* _Work item_:
Gather, from the data below, each line in which the word "check" occurs.

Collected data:
==========
-- pv_equiv track=rewrite | github.com/MrBrantCode/unitest_baseline | mut_generate/mist_train_taco/taco_18402/solution.py | generate_treasure_key
-- ===== SOURCE A (Python) =====
-- def generate_treasure_key(T, numbers):
--     results = []
--
--     for n in numbers:
--         if n < 3:
--             results.append("-1")
--             continue
--
--         if n % 15 == 0 or n % 3 == 0:
--             sum_digits = 0
--             for _ in range(n):
--                 sum_digits = sum_digits * 10 + 5
--             results.append(str(sum_digits))
--             continue
--
--         if n % 5 == 0:
--             sum_digits = 0
--             for _ in range(n):
--                 sum_digits = sum_digits * 10 + 3
--             results.append(str(sum_digits))
--             continue
--
--         temp = n
--         while n > 5:
--             n -= 5
--             if n % 3 == 0 and (temp - n) % 5 == 0:
--                 sum_digits = 0
--                 for _ in range(n):
--                     sum_digits = sum_digits * 10 + 5
--                 for _ in range(temp - n):
--                     sum_digits = sum_digits * 10 + 3
--                 results.append(str(sum_digits))
--                 break
--         else:
--             results.append("-1")
--
--     return results
-- ===== SOURCE B (Python) =====
-- def _key_for(n):
--     if n < 3:
--         return "-1"
--     if n % 3 == 0:
--         return "5" * n
--     if n % 5 == 0:
--         return "3" * n
--     # Largest count of 5s is the first (largest) candidate among n-5, n-10, n-15
--     # that is a positive multiple of 3; candidates farther down repeat residues mod 3.
--     for c in (n - 5, n - 10, n - 15):
--         if c > 0 and c % 3 == 0:
--             return "5" * c + "3" * (n - c)
--     return "-1"
--
-- def generate_treasure_key(T, numbers):
--     return [_key_for(n) for n in numbers]
-- ===== Notes on version B (the rewrite author's own statement) =====
-- stated objective: faster
-- what changed: The unbounded decrement-by-5 search is replaced by a bounded three-candidate check (the first of n-5, n-10, n-15 that is a positive multiple of 3), and the digit strings are built by string repetition instead of accumulating a big integer digit-by-digit and calling str().
import Mathlib
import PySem

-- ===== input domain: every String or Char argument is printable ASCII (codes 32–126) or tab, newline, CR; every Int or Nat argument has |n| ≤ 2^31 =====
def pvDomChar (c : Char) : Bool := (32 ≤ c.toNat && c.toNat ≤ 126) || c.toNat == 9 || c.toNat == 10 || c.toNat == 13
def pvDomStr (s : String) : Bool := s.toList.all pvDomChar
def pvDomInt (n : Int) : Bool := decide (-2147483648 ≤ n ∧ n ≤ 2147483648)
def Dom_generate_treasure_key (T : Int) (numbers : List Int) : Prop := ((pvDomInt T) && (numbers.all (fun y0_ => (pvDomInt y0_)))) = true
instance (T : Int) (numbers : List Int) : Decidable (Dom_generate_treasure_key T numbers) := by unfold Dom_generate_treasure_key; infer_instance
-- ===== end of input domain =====

-- B replaces A's unbounded decrement-by-5 search with a bounded three-candidate check and builds
-- the digit strings by repetition instead of accumulating a big integer digit by digit (faster).

-- ===== PORT A =====
-- A's inner `while n > 5: n -= 5; if …: build-and-break` with its `else: append("-1")`.
def generate_treasure_key_search (temp : Int) (n : Int) : String :=
  if h : 5 < n then
    let n' := n - 5
    if PySem.Int.mod n' 3 = 0 ∧ PySem.Int.mod (temp - n') 5 = 0 then
      PySem.Int.toStr ((PySem.List.pyRange 0 (temp - n') 1).foldl (fun s _ => s * 10 + 3)
        ((PySem.List.pyRange 0 n' 1).foldl (fun s _ => s * 10 + 5) 0))
    else
      generate_treasure_key_search temp n'
  else "-1"
termination_by n.toNat
decreasing_by omega

def generate_treasure_key (T : Int) (numbers : List Int) : List String :=
  numbers.foldl (fun results n =>
    if n < 3 then results ++ ["-1"]
    else if PySem.Int.mod n 15 = 0 ∨ PySem.Int.mod n 3 = 0 then
      results ++ [PySem.Int.toStr ((PySem.List.pyRange 0 n 1).foldl (fun s _ => s * 10 + 5) 0)]
    else if PySem.Int.mod n 5 = 0 then
      results ++ [PySem.Int.toStr ((PySem.List.pyRange 0 n 1).foldl (fun s _ => s * 10 + 3) 0)]
    else
      results ++ [generate_treasure_key_search n n]) []

-- ===== PORT B =====
-- '5' * c  is ported as  String.ofList (List.replicate c.toNat '5')  (exact: Python char repetition).
def generate_treasure_key_key_for (n : Int) : String :=
  if n < 3 then "-1"
  else if PySem.Int.mod n 3 = 0 then String.ofList (List.replicate n.toNat '5')
  else if PySem.Int.mod n 5 = 0 then String.ofList (List.replicate n.toNat '3')
  else
    match [n - 5, n - 10, n - 15].find?
        (fun c => decide (0 < c) && decide (PySem.Int.mod c 3 = 0)) with
    | some c => String.ofList (List.replicate c.toNat '5' ++ List.replicate (n - c).toNat '3')
    | none => "-1"

def generate_treasure_key_alt (T : Int) (numbers : List Int) : List String :=
  numbers.map generate_treasure_key_key_for

-- ===== PRECONDITION & SPEC =====
def Spec_generate_treasure_key (T : Int) (numbers : List Int) (out : List String) : Prop := out = generate_treasure_key_alt T numbers
instance (T : Int) (numbers : List Int) (out : List String) : Decidable (Spec_generate_treasure_key T numbers out) := by unfold Spec_generate_treasure_key; infer_instance

-- ===== CLAIM (what is proved, stated in full; the proofs are below) =====
def Claim_equal_generate_treasure_key : Prop := ∀ (T : Int) (numbers : List Int), Dom_generate_treasure_key T numbers → Spec_generate_treasure_key T numbers (generate_treasure_key T numbers)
==========
* _Answer area_:
-- what changed: The unbounded decrement-by-5 search is replaced by a bounded three-candidate check (the first of n-5, n-10, n-15 that is a positive multiple of 3), and the digit strings are built by string repetition instead of accumulating a big integer digit-by-digit and calling str().
-- B replaces A's unbounded decrement-by-5 search with a bounded three-candidate check and builds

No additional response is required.